+++ Data shown

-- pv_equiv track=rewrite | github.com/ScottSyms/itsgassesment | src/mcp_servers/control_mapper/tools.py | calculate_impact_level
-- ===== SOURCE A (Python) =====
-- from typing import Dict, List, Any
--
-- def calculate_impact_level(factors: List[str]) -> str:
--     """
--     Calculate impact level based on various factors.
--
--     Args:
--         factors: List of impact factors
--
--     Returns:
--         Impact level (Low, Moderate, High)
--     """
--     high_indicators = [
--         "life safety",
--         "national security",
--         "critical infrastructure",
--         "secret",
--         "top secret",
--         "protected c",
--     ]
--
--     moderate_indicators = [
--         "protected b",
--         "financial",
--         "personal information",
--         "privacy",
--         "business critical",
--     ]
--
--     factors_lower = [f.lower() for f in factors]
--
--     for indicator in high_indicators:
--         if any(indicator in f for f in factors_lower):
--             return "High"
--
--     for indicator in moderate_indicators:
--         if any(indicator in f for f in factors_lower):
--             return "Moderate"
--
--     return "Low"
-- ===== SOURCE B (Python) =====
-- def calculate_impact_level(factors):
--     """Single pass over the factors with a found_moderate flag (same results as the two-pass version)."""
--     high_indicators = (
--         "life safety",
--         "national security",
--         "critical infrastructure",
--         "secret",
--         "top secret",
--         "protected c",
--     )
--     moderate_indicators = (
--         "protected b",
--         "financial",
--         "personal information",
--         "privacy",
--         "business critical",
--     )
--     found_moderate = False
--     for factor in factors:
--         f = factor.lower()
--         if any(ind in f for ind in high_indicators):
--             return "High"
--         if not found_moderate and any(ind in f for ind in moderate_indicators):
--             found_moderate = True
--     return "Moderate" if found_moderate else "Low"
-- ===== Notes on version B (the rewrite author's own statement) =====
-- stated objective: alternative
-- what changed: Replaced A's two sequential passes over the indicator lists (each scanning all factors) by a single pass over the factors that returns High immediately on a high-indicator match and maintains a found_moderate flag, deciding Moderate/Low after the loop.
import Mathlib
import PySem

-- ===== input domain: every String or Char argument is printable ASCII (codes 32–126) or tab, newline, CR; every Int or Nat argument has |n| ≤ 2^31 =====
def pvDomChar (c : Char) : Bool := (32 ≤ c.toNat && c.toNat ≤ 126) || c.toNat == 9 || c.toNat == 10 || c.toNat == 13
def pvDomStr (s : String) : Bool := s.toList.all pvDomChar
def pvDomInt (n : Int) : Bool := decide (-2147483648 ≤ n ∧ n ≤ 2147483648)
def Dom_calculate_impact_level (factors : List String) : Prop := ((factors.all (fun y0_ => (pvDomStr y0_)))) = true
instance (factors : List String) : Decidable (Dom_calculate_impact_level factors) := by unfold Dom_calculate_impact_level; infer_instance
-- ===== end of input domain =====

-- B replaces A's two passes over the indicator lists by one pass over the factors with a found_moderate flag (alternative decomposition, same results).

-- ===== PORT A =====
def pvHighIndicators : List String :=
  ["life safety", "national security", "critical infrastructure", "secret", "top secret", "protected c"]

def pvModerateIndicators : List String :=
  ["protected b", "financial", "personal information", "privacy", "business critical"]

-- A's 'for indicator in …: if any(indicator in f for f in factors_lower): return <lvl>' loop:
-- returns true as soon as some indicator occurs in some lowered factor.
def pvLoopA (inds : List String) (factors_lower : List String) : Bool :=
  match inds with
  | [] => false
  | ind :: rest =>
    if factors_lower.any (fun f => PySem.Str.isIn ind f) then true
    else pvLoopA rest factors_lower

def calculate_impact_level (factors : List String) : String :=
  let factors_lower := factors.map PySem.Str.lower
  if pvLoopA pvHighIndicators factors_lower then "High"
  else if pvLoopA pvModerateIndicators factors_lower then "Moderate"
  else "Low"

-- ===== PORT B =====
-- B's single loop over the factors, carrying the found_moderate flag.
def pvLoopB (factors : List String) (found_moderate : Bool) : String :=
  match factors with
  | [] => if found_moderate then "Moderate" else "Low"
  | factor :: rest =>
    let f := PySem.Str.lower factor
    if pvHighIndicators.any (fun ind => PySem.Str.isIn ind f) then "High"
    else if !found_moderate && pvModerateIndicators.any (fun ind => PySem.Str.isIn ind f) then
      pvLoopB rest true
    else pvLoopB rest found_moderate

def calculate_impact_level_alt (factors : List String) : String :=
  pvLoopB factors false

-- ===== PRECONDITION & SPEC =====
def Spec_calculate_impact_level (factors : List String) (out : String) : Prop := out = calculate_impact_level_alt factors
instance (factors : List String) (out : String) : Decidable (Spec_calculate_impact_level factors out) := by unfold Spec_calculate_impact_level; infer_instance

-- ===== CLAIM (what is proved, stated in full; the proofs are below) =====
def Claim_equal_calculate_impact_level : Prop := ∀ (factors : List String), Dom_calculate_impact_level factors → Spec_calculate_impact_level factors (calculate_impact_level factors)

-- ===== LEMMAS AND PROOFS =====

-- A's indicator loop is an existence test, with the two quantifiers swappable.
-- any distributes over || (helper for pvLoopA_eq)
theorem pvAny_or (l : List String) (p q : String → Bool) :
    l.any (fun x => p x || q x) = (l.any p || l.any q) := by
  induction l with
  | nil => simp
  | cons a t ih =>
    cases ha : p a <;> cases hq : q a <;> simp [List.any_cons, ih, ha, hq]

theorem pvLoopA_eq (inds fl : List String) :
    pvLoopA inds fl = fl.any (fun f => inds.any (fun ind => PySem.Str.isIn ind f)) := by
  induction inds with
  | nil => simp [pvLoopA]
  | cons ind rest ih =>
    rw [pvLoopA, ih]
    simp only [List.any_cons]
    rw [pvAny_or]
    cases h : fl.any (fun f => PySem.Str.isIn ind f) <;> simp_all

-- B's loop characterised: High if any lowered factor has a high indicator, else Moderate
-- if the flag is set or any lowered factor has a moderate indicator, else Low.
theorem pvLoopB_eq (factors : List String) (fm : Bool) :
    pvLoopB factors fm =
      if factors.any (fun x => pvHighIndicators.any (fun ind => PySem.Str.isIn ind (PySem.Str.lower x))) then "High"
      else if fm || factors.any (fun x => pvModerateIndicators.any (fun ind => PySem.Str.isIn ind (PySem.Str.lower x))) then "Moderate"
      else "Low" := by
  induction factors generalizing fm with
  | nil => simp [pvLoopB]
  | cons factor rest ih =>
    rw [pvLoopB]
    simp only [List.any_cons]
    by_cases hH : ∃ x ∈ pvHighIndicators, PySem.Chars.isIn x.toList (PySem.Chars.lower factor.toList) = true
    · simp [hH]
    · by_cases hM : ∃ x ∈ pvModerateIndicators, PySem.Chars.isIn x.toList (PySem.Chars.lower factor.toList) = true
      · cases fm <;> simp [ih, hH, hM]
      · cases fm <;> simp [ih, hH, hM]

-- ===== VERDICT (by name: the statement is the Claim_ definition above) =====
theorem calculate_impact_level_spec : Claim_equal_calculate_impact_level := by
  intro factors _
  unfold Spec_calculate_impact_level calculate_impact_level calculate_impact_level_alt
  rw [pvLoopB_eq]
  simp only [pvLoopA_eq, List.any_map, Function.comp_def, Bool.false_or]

++++++

# Exercise directions
Restate the listing above in full, exactly.

# Reply
-- pv_equiv track=rewrite | github.com/ScottSyms/itsgassesment | src/mcp_servers/control_mapper/tools.py | calculate_impact_level
-- ===== SOURCE A (Python) =====
-- from typing import Dict, List, Any
--
-- def calculate_impact_level(factors: List[str]) -> str:
--     """
--     Calculate impact level based on various factors.
--
--     Args:
--         factors: List of impact factors
--
--     Returns:
--         Impact level (Low, Moderate, High)
--     """
--     high_indicators = [
--         "life safety",
--         "national security",
--         "critical infrastructure",
--         "secret",
--         "top secret",
--         "protected c",
--     ]
--
--     moderate_indicators = [
--         "protected b",
--         "financial",
--         "personal information",
--         "privacy",
--         "business critical",
--     ]
--
--     factors_lower = [f.lower() for f in factors]
--
--     for indicator in high_indicators:
--         if any(indicator in f for f in factors_lower):
--             return "High"
--
--     for indicator in moderate_indicators:
--         if any(indicator in f for f in factors_lower):
--             return "Moderate"
--
--     return "Low"
-- ===== SOURCE B (Python) =====
-- def calculate_impact_level(factors):
--     """Single pass over the factors with a found_moderate flag (same results as the two-pass version)."""
--     high_indicators = (
--         "life safety",
--         "national security",
--         "critical infrastructure",
--         "secret",
--         "top secret",
--         "protected c",
--     )
--     moderate_indicators = (
--         "protected b",
--         "financial",
--         "personal information",
--         "privacy",
--         "business critical",
--     )
--     found_moderate = False
--     for factor in factors:
--         f = factor.lower()
--         if any(ind in f for ind in high_indicators):
--             return "High"
--         if not found_moderate and any(ind in f for ind in moderate_indicators):
--             found_moderate = True
--     return "Moderate" if found_moderate else "Low"
-- ===== Notes on version B (the rewrite author's own statement) =====
-- stated objective: alternative
-- what changed: Replaced A's two sequential passes over the indicator lists (each scanning all factors) by a single pass over the factors that returns High immediately on a high-indicator match and maintains a found_moderate flag, deciding Moderate/Low after the loop.
import Mathlib
import PySem

-- ===== input domain: every String or Char argument is printable ASCII (codes 32–126) or tab, newline, CR; every Int or Nat argument has |n| ≤ 2^31 =====
def pvDomChar (c : Char) : Bool := (32 ≤ c.toNat && c.toNat ≤ 126) || c.toNat == 9 || c.toNat == 10 || c.toNat == 13
def pvDomStr (s : String) : Bool := s.toList.all pvDomChar
def pvDomInt (n : Int) : Bool := decide (-2147483648 ≤ n ∧ n ≤ 2147483648)
def Dom_calculate_impact_level (factors : List String) : Prop := ((factors.all (fun y0_ => (pvDomStr y0_)))) = true
instance (factors : List String) : Decidable (Dom_calculate_impact_level factors) := by unfold Dom_calculate_impact_level; infer_instance
-- ===== end of input domain =====

-- B replaces A's two passes over the indicator lists by one pass over the factors with a found_moderate flag (alternative decomposition, same results).

-- ===== PORT A =====
def pvHighIndicators : List String :=
  ["life safety", "national security", "critical infrastructure", "secret", "top secret", "protected c"]

def pvModerateIndicators : List String :=
  ["protected b", "financial", "personal information", "privacy", "business critical"]

-- A's 'for indicator in …: if any(indicator in f for f in factors_lower): return <lvl>' loop:
-- returns true as soon as some indicator occurs in some lowered factor.
def pvLoopA (inds : List String) (factors_lower : List String) : Bool :=
  match inds with
  | [] => false
  | ind :: rest =>
    if factors_lower.any (fun f => PySem.Str.isIn ind f) then true
    else pvLoopA rest factors_lower

def calculate_impact_level (factors : List String) : String :=
  let factors_lower := factors.map PySem.Str.lower
  if pvLoopA pvHighIndicators factors_lower then "High"
  else if pvLoopA pvModerateIndicators factors_lower then "Moderate"
  else "Low"

-- ===== PORT B =====
-- B's single loop over the factors, carrying the found_moderate flag.
def pvLoopB (factors : List String) (found_moderate : Bool) : String :=
  match factors with
  | [] => if found_moderate then "Moderate" else "Low"
  | factor :: rest =>
    let f := PySem.Str.lower factor
    if pvHighIndicators.any (fun ind => PySem.Str.isIn ind f) then "High"
    else if !found_moderate && pvModerateIndicators.any (fun ind => PySem.Str.isIn ind f) then
      pvLoopB rest true
    else pvLoopB rest found_moderate

def calculate_impact_level_alt (factors : List String) : String :=
  pvLoopB factors false

-- ===== PRECONDITION & SPEC =====
def Spec_calculate_impact_level (factors : List String) (out : String) : Prop := out = calculate_impact_level_alt factors
instance (factors : List String) (out : String) : Decidable (Spec_calculate_impact_level factors out) := by unfold Spec_calculate_impact_level; infer_instance

-- ===== CLAIM (what is proved, stated in full; the proofs are below) =====
def Claim_equal_calculate_impact_level : Prop := ∀ (factors : List String), Dom_calculate_impact_level factors → Spec_calculate_impact_level factors (calculate_impact_level factors)

-- ===== LEMMAS AND PROOFS =====

-- A's indicator loop is an existence test, with the two quantifiers swappable.
-- any distributes over || (helper for pvLoopA_eq)
theorem pvAny_or (l : List String) (p q : String → Bool) :
    l.any (fun x => p x || q x) = (l.any p || l.any q) := by
  induction l with
  | nil => simp
  | cons a t ih =>
    cases ha : p a <;> cases hq : q a <;> simp [List.any_cons, ih, ha, hq]

theorem pvLoopA_eq (inds fl : List String) :
    pvLoopA inds fl = fl.any (fun f => inds.any (fun ind => PySem.Str.isIn ind f)) := by
  induction inds with
  | nil => simp [pvLoopA]
  | cons ind rest ih =>
    rw [pvLoopA, ih]
    simp only [List.any_cons]
    rw [pvAny_or]
    cases h : fl.any (fun f => PySem.Str.isIn ind f) <;> simp_all

-- B's loop characterised: High if any lowered factor has a high indicator, else Moderate
-- if the flag is set or any lowered factor has a moderate indicator, else Low.
theorem pvLoopB_eq (factors : List String) (fm : Bool) :
    pvLoopB factors fm =
      if factors.any (fun x => pvHighIndicators.any (fun ind => PySem.Str.isIn ind (PySem.Str.lower x))) then "High"
      else if fm || factors.any (fun x => pvModerateIndicators.any (fun ind => PySem.Str.isIn ind (PySem.Str.lower x))) then "Moderate"
      else "Low" := by
  induction factors generalizing fm with
  | nil => simp [pvLoopB]
  | cons factor rest ih =>
    rw [pvLoopB]
    simp only [List.any_cons]
    by_cases hH : ∃ x ∈ pvHighIndicators, PySem.Chars.isIn x.toList (PySem.Chars.lower factor.toList) = true
    · simp [hH]
    · by_cases hM : ∃ x ∈ pvModerateIndicators, PySem.Chars.isIn x.toList (PySem.Chars.lower factor.toList) = true
      · cases fm <;> simp [ih, hH, hM]
      · cases fm <;> simp [ih, hH, hM]

-- ===== VERDICT (by name: the statement is the Claim_ definition above) =====
theorem calculate_impact_level_spec : Claim_equal_calculate_impact_level := by
  intro factors _
  unfold Spec_calculate_impact_level calculate_impact_level calculate_impact_level_alt
  rw [pvLoopB_eq]
  simp only [pvLoopA_eq, List.any_map, Function.comp_def, Bool.false_or]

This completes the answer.